Heart Failure-Inducible Gene Therapy Targeting Protein Phosphatase 1 Prevents Progressive Left Ventricular Remodeling

Background: The targeting of Ca2+ cycling has emerged as a potential therapy for the treatment of severe heart failure. These approaches include gene therapy directed at overexpressing sarcoplasmic reticulum (SR) Ca2+ ATPase, or ablation of phospholamban (PLN) and associated protein phosphatase 1 (PP1) protein complexes. We previously reported that PP1 beta, one of the PP1 catalytic subunits, predominantly suppresses Ca2+ uptake in the SR among the three PP1 isoforms, thereby contributing to Ca2+ downregulation in failing hearts.

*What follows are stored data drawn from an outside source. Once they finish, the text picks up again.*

-- pv_equiv track=rewrite | github.com/dudamarlena/pyc_source | pycfiles/sfm-0.0.17-py2.py3-none-any/textformatter.py | format_person_name
-- ===== SOURCE A (Python) =====
-- def format_person_name(text):
--     u"""Capitalize first letter for each part of the name.
--
--     Example::
--
--         person_name = "James Bond"
--
--     **中文文档**
--
--     将文本修改为人名格式。每个单词的第一个字母大写。
--     """
--     text = text.strip()
--     if len(text) == 0:
--         return text
--     else:
--         text = text.lower()
--         words = [ word for word in text.strip().split(' ') if len(word) >= 1 ]
--         words = [ word[0].upper() + word[1:] for word in words ]
--         return (' ').join(words)
-- ===== SOURCE B (Python) =====
-- def format_person_name(text):
--     """Capitalize first letter for each part of the name (single stateful pass)."""
--     text = text.strip()
--     if len(text) == 0:
--         return text
--     text = text.lower()
--     out = []
--     new_word = True
--     for c in text:
--         if c == ' ':
--             new_word = True
--         else:
--             if out and new_word:
--                 out.append(' ')
--             out.append(c.upper() if new_word else c)
--             new_word = False
--     return ''.join(out)
-- ===== Notes on version B (the rewrite author's own statement) =====
-- stated objective: alternative
-- what changed: Replaces the split/filter/capitalize/join pipeline with a single stateful character-by-character pass that collapses runs of the space separator and uppercases the first letter of each word on the fly.
import Mathlib
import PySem

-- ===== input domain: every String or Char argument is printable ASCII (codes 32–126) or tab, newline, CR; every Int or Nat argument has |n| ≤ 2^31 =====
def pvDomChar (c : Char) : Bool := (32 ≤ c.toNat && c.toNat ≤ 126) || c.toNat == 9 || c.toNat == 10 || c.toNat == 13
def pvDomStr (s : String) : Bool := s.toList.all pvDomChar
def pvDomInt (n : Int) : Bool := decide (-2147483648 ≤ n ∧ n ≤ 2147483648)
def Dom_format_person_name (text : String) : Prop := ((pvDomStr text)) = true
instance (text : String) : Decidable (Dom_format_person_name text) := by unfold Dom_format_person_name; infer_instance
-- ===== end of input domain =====

-- B replaces A's split/filter/capitalize/join pipeline with one stateful pass over the characters (objective: alternative decomposition, same cost).

-- ===== PORT A =====
-- word[0].upper() + word[1:]; the [] branch is unreachable in A (words are filtered nonempty)
def capWordA (w : List Char) : List Char :=
  match w with
  | [] => []
  | c :: rest => PySem.Chars.upperChar c :: rest

def format_person_name (text : String) : String :=
  let t := PySem.Str.strip text
  if PySem.Str.len t = 0 then t
  else
    let t2 := PySem.Str.lower t
    let words := (PySem.Chars.splitOn (PySem.Str.strip t2).toList [' ']).filter
        (fun w => decide (1 ≤ PySem.Chars.len w))
    String.ofList (PySem.Chars.join [' '] (words.map capWordA))

-- ===== PORT B =====
def format_person_name_alt (text : String) : String :=
  let t := PySem.Str.strip text
  if PySem.Str.len t = 0 then t
  else
    let t2 := PySem.Str.lower t
    let res := t2.toList.foldl
      (fun (st : List Char × Bool) c =>
        if c = ' ' then (st.1, true)
        else (st.1 ++ (if !st.1.isEmpty && st.2 then [' '] else [])
                   ++ [if st.2 then PySem.Chars.upperChar c else c], false))
      ([], true)
    String.ofList res.1

-- ===== PRECONDITION & SPEC =====
def Spec_format_person_name (text : String) (out : String) : Prop := out = format_person_name_alt text
instance (text : String) (out : String) : Decidable (Spec_format_person_name text out) := by unfold Spec_format_person_name; infer_instance

-- ===== CLAIM (what is proved, stated in full; the proofs are below) =====
def Claim_equal_format_person_name : Prop := ∀ (text : String), Dom_format_person_name text → Spec_format_person_name text (format_person_name text)

-- ===== LEMMAS AND PROOFS =====

-- canonical space-split with an accumulated current word (characterises A's splitOn)
def wsplit (cur : List Char) : List Char → List (List Char)
  | [] => [cur]
  | c :: r => if c = ' ' then cur :: wsplit [] r else wsplit (cur ++ [c]) r

-- what B's loop emits after the first word has started: inWord = (new_word is false)
def trail : Bool → List Char → List Char
  | _, [] => []
  | inWord, c :: r =>
      if c = ' ' then trail false r
      else if inWord then c :: trail true r
      else ' ' :: PySem.Chars.upperChar c :: trail true r

def stepB : List Char × Bool → Char → List Char × Bool :=
  fun st c =>
    if c = ' ' then (st.1, true)
    else (st.1 ++ (if !st.1.isEmpty && st.2 then [' '] else [])
               ++ [if st.2 then PySem.Chars.upperChar c else c], false)

def renderJ (ws : List (List Char)) : List Char :=
  PySem.Chars.join [' '] (ws.map capWordA)

theorem wsplit_head_ne {cur : List Char} (r : List Char) (h : cur ≠ []) :
    ∃ w ws, wsplit cur r = w :: ws ∧ w ≠ [] := by
  induction r generalizing cur with
  | nil => exact ⟨cur, [], rfl, h⟩
  | cons c t ih =>
      by_cases hc : c = ' '
      · exact ⟨cur, wsplit [] t, by simp [wsplit, hc], h⟩
      · obtain ⟨w, ws, hw, hne⟩ := ih (cur := cur ++ [c]) (by simp)
        exact ⟨w, ws, by simp [wsplit, hc, hw], hne⟩

theorem capWordA_append (cur : List Char) (c : Char) (h : cur ≠ []) :
    capWordA (cur ++ [c]) = capWordA cur ++ [c] := by
  cases cur with
  | nil => exact absurd rfl h
  | cons a t => simp [capWordA]

theorem trail_render (r : List Char) :
    (∀ cur, cur ≠ [] →
      capWordA cur ++ trail true r = renderJ ((wsplit cur r).filter (fun w => !w.isEmpty))) ∧
    (∀ cur, cur ≠ [] →
      capWordA cur ++ trail false r = renderJ (cur :: (wsplit [] r).filter (fun w => !w.isEmpty))) := by
  induction r with
  | nil =>
      constructor <;> intro cur h <;>
        simp [trail, wsplit, renderJ, PySem.Chars.join_singleton,
              List.isEmpty_eq_false_iff, h]
  | cons c t ih =>
      constructor
      · intro cur h
        by_cases hc : c = ' '
        · have := ih.2 cur h
          simp [trail, wsplit, hc, renderJ, h] at this ⊢
          simpa [renderJ] using this
        · have := ih.1 (cur ++ [c]) (by simp)
          simp [trail, wsplit, hc, capWordA_append cur c h] at this ⊢
          simpa [renderJ] using this
      · intro cur h
        by_cases hc : c = ' '
        · have := ih.2 cur h
          simp [trail, wsplit, hc] at this ⊢
          simpa [renderJ] using this
        · obtain ⟨w, ws, hw, hne⟩ := wsplit_head_ne (cur := [c]) t (by simp)
          have h1 := ih.1 [c] (by simp)
          simp [trail, wsplit, hc, hw] at h1 ⊢
          simp [renderJ, hne, PySem.Chars.join_cons_cons] at h1 ⊢
          simpa [capWordA] using h1
  
theorem foldl_stepB (cs : List Char) :
    ∀ out nw, out ≠ [] →
      (cs.foldl stepB (out, nw)).1 = out ++ trail (!nw) cs := by
  induction cs with
  | nil => intro out nw h; simp [trail]
  | cons c t ih =>
      intro out nw h
      by_cases hc : c = ' '
      · simp [stepB, hc, trail, ih out true h]
      · cases nw with
        | false =>
            simp [stepB, hc, trail, ih (out ++ [c]) false (by simp)]
        | true =>
            simp [stepB, hc, trail, List.isEmpty_eq_false_iff, h,
                  ih (out ++ [' ', PySem.Chars.upperChar c]) false (by simp)]

theorem lead_render (cs : List Char) :
    (cs.foldl stepB ([], true)).1 = renderJ ((wsplit [] cs).filter (fun w => !w.isEmpty)) := by
  induction cs with
  | nil => simp [renderJ, wsplit, PySem.Chars.join_nil]
  | cons c t ih =>
      by_cases hc : c = ' '
      · simpa [stepB, hc, wsplit] using ih
      · have hf := foldl_stepB t [PySem.Chars.upperChar c] false (by simp)
        have hr := (trail_render t).1 [c] (by simp)
        simp [stepB, hc, wsplit] at hf ⊢
        rw [hf]
        simpa [capWordA] using hr

theorem splitOn_go_wsplit (l : List Char) :
    ∀ fuel cur acc, l.length ≤ fuel →
      PySem.Chars.splitOn.go [' '] fuel l cur acc = acc.reverse ++ wsplit cur.reverse l := by
  induction l with
  | nil =>
      intro fuel cur acc _
      cases fuel <;> simp [PySem.Chars.splitOn.go, wsplit]
  | cons c t ih =>
      intro fuel cur acc hf
      cases fuel with
      | zero => simp at hf
      | succ f =>
          by_cases hc : c = ' '
          · rw [PySem.Chars.splitOn.go]
            simp [List.isPrefixOf, hc, wsplit, ih f [] (cur.reverse :: acc) (by simpa using hf)]
          · rw [PySem.Chars.splitOn.go]
            simp [List.isPrefixOf, hc, wsplit,
                  ih f (c :: cur) acc (by simpa using Nat.le_of_succ_le_succ hf)]
            simp [Ne.symm hc]

theorem splitOn_eq_wsplit (cs : List Char) :
    PySem.Chars.splitOn cs [' '] = wsplit [] cs := by
  simpa using splitOn_go_wsplit cs (cs.length + 1) [] [] (by omega)

theorem isspace_lowerChar (c : Char) :
    PySem.Chars.isspace (PySem.Chars.lowerChar c) = PySem.Chars.isspace c := by
  unfold PySem.Chars.lowerChar
  by_cases h : PySem.Chars.isupper c = true
  · have hb' : ('A' ≤ c) ∧ (c ≤ 'Z') := by simpa [PySem.Chars.isupper] using h
    have hb : 65 ≤ c.toNat ∧ c.toNat ≤ 90 := ⟨hb'.1, hb'.2⟩
    have hv : (Char.ofNat (c.toNat + 32)).toNat = c.toNat + 32 := by
      rw [Char.toNat_ofNat, if_pos]
      exact Or.inl (by omega)
    have h1 : PySem.Chars.isspace (Char.ofNat (c.toNat + 32)) = false := by
      simp [PySem.Chars.isspace, hv]; omega
    have h2 : PySem.Chars.isspace c = false := by
      simp [PySem.Chars.isspace]; omega
    simp [h, h1, h2]
  · simp [h]

theorem dropWhile_head_false {p : Char → Bool} {l ys : List Char} {c : Char}
    (h : List.dropWhile p l = c :: ys) : p c = false := by
  have hne : List.dropWhile p l ≠ [] := by simp [h]
  have := List.head_dropWhile_not p hne
  simpa [h] using this

theorem lstrip_rstrip_lstrip (l : List Char) :
    PySem.Chars.lstrip (PySem.Chars.rstrip (PySem.Chars.lstrip l)) =
      PySem.Chars.rstrip (PySem.Chars.lstrip l) := by
  unfold PySem.Chars.lstrip PySem.Chars.rstrip
  cases hY : List.dropWhile PySem.Chars.isspace l with
  | nil => simp
  | cons c ys =>
      have hc : PySem.Chars.isspace c = false := dropWhile_head_false hY
      have hpre : (List.dropWhile PySem.Chars.isspace (c :: ys).reverse).reverse <+: c :: ys := by
        have h1 := (List.dropWhile_suffix (l := (c :: ys).reverse) PySem.Chars.isspace).reverse
        rwa [List.reverse_reverse] at h1
      rcases List.prefix_cons_iff.mp hpre with hnil | ⟨t, ht, -⟩
      · rw [hnil, List.dropWhile_nil]
      · rw [ht, List.dropWhile_cons, hc]
        simp

theorem strip_strip (l : List Char) :
    PySem.Chars.strip (PySem.Chars.strip l) = PySem.Chars.strip l := by
  unfold PySem.Chars.strip
  rw [lstrip_rstrip_lstrip]
  unfold PySem.Chars.rstrip
  simp [List.dropWhile_idempotent]

theorem lower_strip_comm (l : List Char) :
    PySem.Chars.strip (PySem.Chars.lower l) = PySem.Chars.lower (PySem.Chars.strip l) := by
  have hdw : ∀ m : List Char,
      List.dropWhile PySem.Chars.isspace (m.map PySem.Chars.lowerChar) =
        (List.dropWhile PySem.Chars.isspace m).map PySem.Chars.lowerChar := by
    intro m
    have hfun : PySem.Chars.isspace ∘ PySem.Chars.lowerChar = PySem.Chars.isspace :=
      funext fun c => isspace_lowerChar c
    rw [List.dropWhile_map, hfun]
  unfold PySem.Chars.strip PySem.Chars.lstrip PySem.Chars.rstrip PySem.Chars.lower
  rw [hdw]
  rw [← List.map_reverse, hdw, List.map_reverse]

theorem strip_lower_strip (l : List Char) :
    PySem.Chars.strip (PySem.Chars.lower (PySem.Chars.strip l)) =
      PySem.Chars.lower (PySem.Chars.strip l) := by
  rw [← lower_strip_comm, strip_strip, lower_strip_comm]

theorem filterPred_eq (w : List Char) :
    (decide (1 ≤ PySem.Chars.len w)) = !w.isEmpty := by
  cases w <;> simp [PySem.Chars.len]

-- ===== VERDICT (by name: the statement is the Claim_ definition above) =====
theorem format_person_name_spec : Claim_equal_format_person_name := by
  intro text _
  unfold Spec_format_person_name format_person_name format_person_name_alt
  have hlen0 : PySem.Str.len (PySem.Str.strip text) = 0 ↔ PySem.Chars.strip text.toList = [] := by
    rw [PySem.Str.len]
    rw [show (PySem.Str.strip text).toList = PySem.Chars.strip text.toList from PySem.Str.toList_strip text]
    simp [List.length_eq_zero_iff]
  by_cases h0 : PySem.Str.len (PySem.Str.strip text) = 0
  · simp [hlen0.mp h0]
  · simp only [h0, if_false]
    refine congrArg String.ofList ?_
    have hlist : (PySem.Str.strip (PySem.Str.lower (PySem.Str.strip text))).toList =
        (PySem.Str.lower (PySem.Str.strip text)).toList := by
      simp only [PySem.Str.toList_strip, PySem.Str.toList_lower]
      exact strip_lower_strip text.toList
    rw [hlist, splitOn_eq_wsplit]
    rw [List.filter_congr (fun w _ => filterPred_eq w)]
    rw [← renderJ, ← lead_render]
    rfl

In the present study, we investigated whether heart-failure-inducible PP1 beta-inhibition by adeno-associated viral-9 (AAV9) vector mediated gene therapy is beneficial for preventing disease progression in genetic cardiomyopathic mice. Methods: We created an adeno-associated virus 9 (AAV9) vector encoding PP1b short-hairpin RNA (shRNA) or negative control (NC) shRNA. A heart failure inducible gene expression system was employed using the B-type natriuretic protein (BNP) promoter conjugated to emerald-green fluorescence protein (EmGFP) and the shRNA sequence. AAV9 vectors (AAV9-BNP- EmGFP-PP1 beta shRNA and AAV9-BNP-EmGFP-NCshRNA) were injected into the tail vein (2x10(11) GC/mouse) of muscle LIM protein deficient mice (MLPKO), followed by serial analysis of echocardiography, hemodynamic measurement, biochemical and histological analysis at 3 months. Results: In the MLPKO mice, BNP promoter activity was shown to be increased by detecting both EmGFP expression and the induced reduction of PP1b by 25% in the myocardium. Inducible PP1 beta shRNA delivery preferentially ameliorated left ventricular diastolic function and mitigated adverse ventricular remodeling. PLN phosphorylation was significantly augmented in the AAV9-BNP-EmGFP-PP1 beta shRNA injected hearts compared with the AAV9-BNP-EmGFP-NCshRNA group. Furthermore, BNP production was reduced, and cardiac interstitial fibrosis was abrogated at 3 months. Conclusion: Heart failure-inducible molecular targeting of PP1b has potential as a novel therapeutic strategy for heart failure.